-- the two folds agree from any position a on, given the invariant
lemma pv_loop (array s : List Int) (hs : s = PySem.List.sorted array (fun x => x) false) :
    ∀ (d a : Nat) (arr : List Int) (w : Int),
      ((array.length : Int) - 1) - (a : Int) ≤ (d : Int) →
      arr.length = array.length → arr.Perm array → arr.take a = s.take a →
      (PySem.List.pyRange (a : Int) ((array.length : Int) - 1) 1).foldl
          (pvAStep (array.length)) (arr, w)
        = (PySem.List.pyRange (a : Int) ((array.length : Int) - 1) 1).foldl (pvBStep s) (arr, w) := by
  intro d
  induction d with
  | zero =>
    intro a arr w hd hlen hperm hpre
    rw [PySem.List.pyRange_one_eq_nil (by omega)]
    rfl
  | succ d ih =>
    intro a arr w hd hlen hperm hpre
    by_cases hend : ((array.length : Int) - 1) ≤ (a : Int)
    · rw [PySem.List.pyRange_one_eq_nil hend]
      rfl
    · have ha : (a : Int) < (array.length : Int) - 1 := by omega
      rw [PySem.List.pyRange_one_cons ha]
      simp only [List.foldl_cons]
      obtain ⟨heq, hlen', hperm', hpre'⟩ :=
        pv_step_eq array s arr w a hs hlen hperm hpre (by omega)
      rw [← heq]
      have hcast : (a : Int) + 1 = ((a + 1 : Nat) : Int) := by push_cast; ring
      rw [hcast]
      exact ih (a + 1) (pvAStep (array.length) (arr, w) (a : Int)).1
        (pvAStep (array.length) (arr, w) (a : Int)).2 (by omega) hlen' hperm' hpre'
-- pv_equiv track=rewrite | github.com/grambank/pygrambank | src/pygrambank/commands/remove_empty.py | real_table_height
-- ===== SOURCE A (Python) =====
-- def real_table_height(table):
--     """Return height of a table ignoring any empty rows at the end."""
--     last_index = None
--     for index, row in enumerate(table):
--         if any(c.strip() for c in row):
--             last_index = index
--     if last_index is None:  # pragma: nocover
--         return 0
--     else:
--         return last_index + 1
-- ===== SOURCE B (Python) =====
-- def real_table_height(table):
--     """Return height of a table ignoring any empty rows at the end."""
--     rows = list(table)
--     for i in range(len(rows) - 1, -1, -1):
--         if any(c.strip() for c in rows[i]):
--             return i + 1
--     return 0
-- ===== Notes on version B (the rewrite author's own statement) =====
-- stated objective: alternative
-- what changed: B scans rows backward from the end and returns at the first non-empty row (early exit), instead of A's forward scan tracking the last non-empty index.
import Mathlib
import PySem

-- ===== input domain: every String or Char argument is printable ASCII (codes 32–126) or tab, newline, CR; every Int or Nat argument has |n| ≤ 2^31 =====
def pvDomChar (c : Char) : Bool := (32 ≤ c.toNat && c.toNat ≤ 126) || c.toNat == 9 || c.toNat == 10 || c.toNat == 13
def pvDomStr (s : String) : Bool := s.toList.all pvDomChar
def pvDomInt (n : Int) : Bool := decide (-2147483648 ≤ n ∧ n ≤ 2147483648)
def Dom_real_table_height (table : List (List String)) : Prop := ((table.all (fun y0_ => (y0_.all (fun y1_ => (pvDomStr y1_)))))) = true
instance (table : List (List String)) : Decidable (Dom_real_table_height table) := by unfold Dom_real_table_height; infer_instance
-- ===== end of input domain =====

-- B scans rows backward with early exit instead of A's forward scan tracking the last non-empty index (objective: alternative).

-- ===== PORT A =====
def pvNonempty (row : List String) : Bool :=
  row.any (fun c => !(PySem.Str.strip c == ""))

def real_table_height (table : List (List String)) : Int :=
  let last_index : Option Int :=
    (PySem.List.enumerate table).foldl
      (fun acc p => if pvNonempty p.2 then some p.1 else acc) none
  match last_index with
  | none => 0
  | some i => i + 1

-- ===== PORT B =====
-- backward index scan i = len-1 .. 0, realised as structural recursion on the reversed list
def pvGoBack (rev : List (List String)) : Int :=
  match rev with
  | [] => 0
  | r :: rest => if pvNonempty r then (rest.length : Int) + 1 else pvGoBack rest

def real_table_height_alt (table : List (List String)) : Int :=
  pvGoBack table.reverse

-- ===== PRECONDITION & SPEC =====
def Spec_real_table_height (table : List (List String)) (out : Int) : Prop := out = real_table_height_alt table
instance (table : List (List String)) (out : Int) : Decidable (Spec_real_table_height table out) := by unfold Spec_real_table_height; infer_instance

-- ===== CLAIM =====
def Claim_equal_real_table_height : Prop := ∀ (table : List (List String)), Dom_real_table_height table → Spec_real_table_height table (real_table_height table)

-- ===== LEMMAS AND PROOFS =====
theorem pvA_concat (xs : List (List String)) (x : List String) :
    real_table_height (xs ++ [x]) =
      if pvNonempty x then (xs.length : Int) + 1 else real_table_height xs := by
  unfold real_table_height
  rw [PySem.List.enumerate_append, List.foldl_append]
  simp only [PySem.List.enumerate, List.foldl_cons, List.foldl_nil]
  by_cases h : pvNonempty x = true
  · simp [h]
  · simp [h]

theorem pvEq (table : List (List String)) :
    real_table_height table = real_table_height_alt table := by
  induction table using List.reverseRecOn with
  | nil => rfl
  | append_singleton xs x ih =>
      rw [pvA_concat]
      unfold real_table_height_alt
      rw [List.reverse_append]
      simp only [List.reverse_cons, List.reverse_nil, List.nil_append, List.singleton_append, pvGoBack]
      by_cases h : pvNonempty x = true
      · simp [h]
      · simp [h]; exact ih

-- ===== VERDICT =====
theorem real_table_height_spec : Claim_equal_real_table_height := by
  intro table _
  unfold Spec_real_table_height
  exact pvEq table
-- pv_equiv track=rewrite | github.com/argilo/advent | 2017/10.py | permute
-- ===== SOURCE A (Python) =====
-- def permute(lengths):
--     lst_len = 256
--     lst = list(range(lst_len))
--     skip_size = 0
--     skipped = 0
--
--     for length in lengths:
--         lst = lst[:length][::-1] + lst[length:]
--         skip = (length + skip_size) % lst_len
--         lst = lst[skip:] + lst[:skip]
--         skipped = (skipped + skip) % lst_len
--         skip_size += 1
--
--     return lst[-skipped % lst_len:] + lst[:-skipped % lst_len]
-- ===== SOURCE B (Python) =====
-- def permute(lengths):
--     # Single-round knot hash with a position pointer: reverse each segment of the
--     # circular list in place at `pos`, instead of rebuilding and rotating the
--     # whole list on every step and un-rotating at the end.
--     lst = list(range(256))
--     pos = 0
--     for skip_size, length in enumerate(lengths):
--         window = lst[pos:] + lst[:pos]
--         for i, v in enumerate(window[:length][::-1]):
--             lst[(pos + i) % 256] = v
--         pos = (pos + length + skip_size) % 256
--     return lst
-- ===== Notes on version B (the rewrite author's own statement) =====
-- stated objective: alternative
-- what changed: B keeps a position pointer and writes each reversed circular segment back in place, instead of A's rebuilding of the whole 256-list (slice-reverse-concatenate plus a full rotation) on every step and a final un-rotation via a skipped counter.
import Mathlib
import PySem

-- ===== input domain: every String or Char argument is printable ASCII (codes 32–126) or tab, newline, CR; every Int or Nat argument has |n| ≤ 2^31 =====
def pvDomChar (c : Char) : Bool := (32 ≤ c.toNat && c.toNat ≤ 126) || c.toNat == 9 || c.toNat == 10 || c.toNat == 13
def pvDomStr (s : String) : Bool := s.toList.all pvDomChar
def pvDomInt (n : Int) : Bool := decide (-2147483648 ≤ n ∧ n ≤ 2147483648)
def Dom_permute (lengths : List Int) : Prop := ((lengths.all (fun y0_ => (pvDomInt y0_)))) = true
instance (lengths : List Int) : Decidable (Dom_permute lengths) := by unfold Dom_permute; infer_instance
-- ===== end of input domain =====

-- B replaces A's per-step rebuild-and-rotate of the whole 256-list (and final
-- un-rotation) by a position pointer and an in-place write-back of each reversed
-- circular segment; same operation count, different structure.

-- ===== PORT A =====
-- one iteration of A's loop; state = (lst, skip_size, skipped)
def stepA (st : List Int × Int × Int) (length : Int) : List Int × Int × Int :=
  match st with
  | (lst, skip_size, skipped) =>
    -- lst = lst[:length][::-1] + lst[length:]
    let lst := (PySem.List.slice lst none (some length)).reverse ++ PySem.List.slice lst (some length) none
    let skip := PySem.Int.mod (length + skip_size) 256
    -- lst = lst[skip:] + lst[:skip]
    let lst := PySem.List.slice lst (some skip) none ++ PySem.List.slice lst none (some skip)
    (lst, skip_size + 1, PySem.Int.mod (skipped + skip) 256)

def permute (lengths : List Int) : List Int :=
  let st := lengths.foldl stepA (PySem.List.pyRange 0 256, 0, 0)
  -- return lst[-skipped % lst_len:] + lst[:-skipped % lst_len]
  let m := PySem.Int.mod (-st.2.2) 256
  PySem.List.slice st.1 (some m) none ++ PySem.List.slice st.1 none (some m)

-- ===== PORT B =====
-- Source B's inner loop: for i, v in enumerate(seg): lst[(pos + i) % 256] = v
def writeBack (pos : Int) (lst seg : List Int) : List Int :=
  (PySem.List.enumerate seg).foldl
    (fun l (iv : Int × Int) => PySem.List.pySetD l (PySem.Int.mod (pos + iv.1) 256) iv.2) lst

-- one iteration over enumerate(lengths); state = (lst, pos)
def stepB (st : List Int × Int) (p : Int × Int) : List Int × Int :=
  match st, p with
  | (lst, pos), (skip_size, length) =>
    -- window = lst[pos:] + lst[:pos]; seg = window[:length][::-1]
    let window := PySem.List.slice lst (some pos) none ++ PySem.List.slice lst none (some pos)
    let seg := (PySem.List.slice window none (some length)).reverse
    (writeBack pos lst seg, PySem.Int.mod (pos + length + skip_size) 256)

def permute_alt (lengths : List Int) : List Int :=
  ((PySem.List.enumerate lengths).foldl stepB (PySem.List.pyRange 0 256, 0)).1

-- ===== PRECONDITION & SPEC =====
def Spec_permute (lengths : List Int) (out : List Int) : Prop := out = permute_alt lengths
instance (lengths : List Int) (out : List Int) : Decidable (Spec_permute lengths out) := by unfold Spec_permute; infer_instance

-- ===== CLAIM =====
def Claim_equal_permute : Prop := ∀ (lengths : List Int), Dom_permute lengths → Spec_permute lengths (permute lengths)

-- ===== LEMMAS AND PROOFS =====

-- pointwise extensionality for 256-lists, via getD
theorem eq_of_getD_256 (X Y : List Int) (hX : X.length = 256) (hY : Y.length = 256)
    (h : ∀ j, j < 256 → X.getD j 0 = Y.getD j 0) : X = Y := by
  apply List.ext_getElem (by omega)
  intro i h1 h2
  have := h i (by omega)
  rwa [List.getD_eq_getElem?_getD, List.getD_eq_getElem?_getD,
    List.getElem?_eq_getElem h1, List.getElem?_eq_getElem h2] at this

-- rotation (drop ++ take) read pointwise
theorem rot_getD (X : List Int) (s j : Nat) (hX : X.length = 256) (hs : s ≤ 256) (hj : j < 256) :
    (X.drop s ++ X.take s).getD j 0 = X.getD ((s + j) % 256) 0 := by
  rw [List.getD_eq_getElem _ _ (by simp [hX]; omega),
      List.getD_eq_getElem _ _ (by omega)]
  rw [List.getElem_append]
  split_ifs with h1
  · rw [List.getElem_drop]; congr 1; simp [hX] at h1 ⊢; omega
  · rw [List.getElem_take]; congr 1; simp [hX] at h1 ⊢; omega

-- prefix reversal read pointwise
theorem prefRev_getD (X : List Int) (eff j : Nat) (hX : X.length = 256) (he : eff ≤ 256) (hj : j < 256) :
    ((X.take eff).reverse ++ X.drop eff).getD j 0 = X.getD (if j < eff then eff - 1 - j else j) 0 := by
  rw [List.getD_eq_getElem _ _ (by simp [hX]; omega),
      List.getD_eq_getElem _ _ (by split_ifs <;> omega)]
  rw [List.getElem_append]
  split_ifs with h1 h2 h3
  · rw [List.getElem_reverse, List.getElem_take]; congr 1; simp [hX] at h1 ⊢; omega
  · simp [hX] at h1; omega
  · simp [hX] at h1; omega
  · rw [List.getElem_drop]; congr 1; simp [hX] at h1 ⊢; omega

::::

## Task to complete
The lines to return are those in the entries above that include "forward".

## Exercise result
-- what changed: B scans rows backward from the end and returns at the first non-empty row (early exit), instead of A's forward scan tracking the last non-empty index.
-- B scans rows backward with early exit instead of A's forward scan tracking the last non-empty index (objective: alternative).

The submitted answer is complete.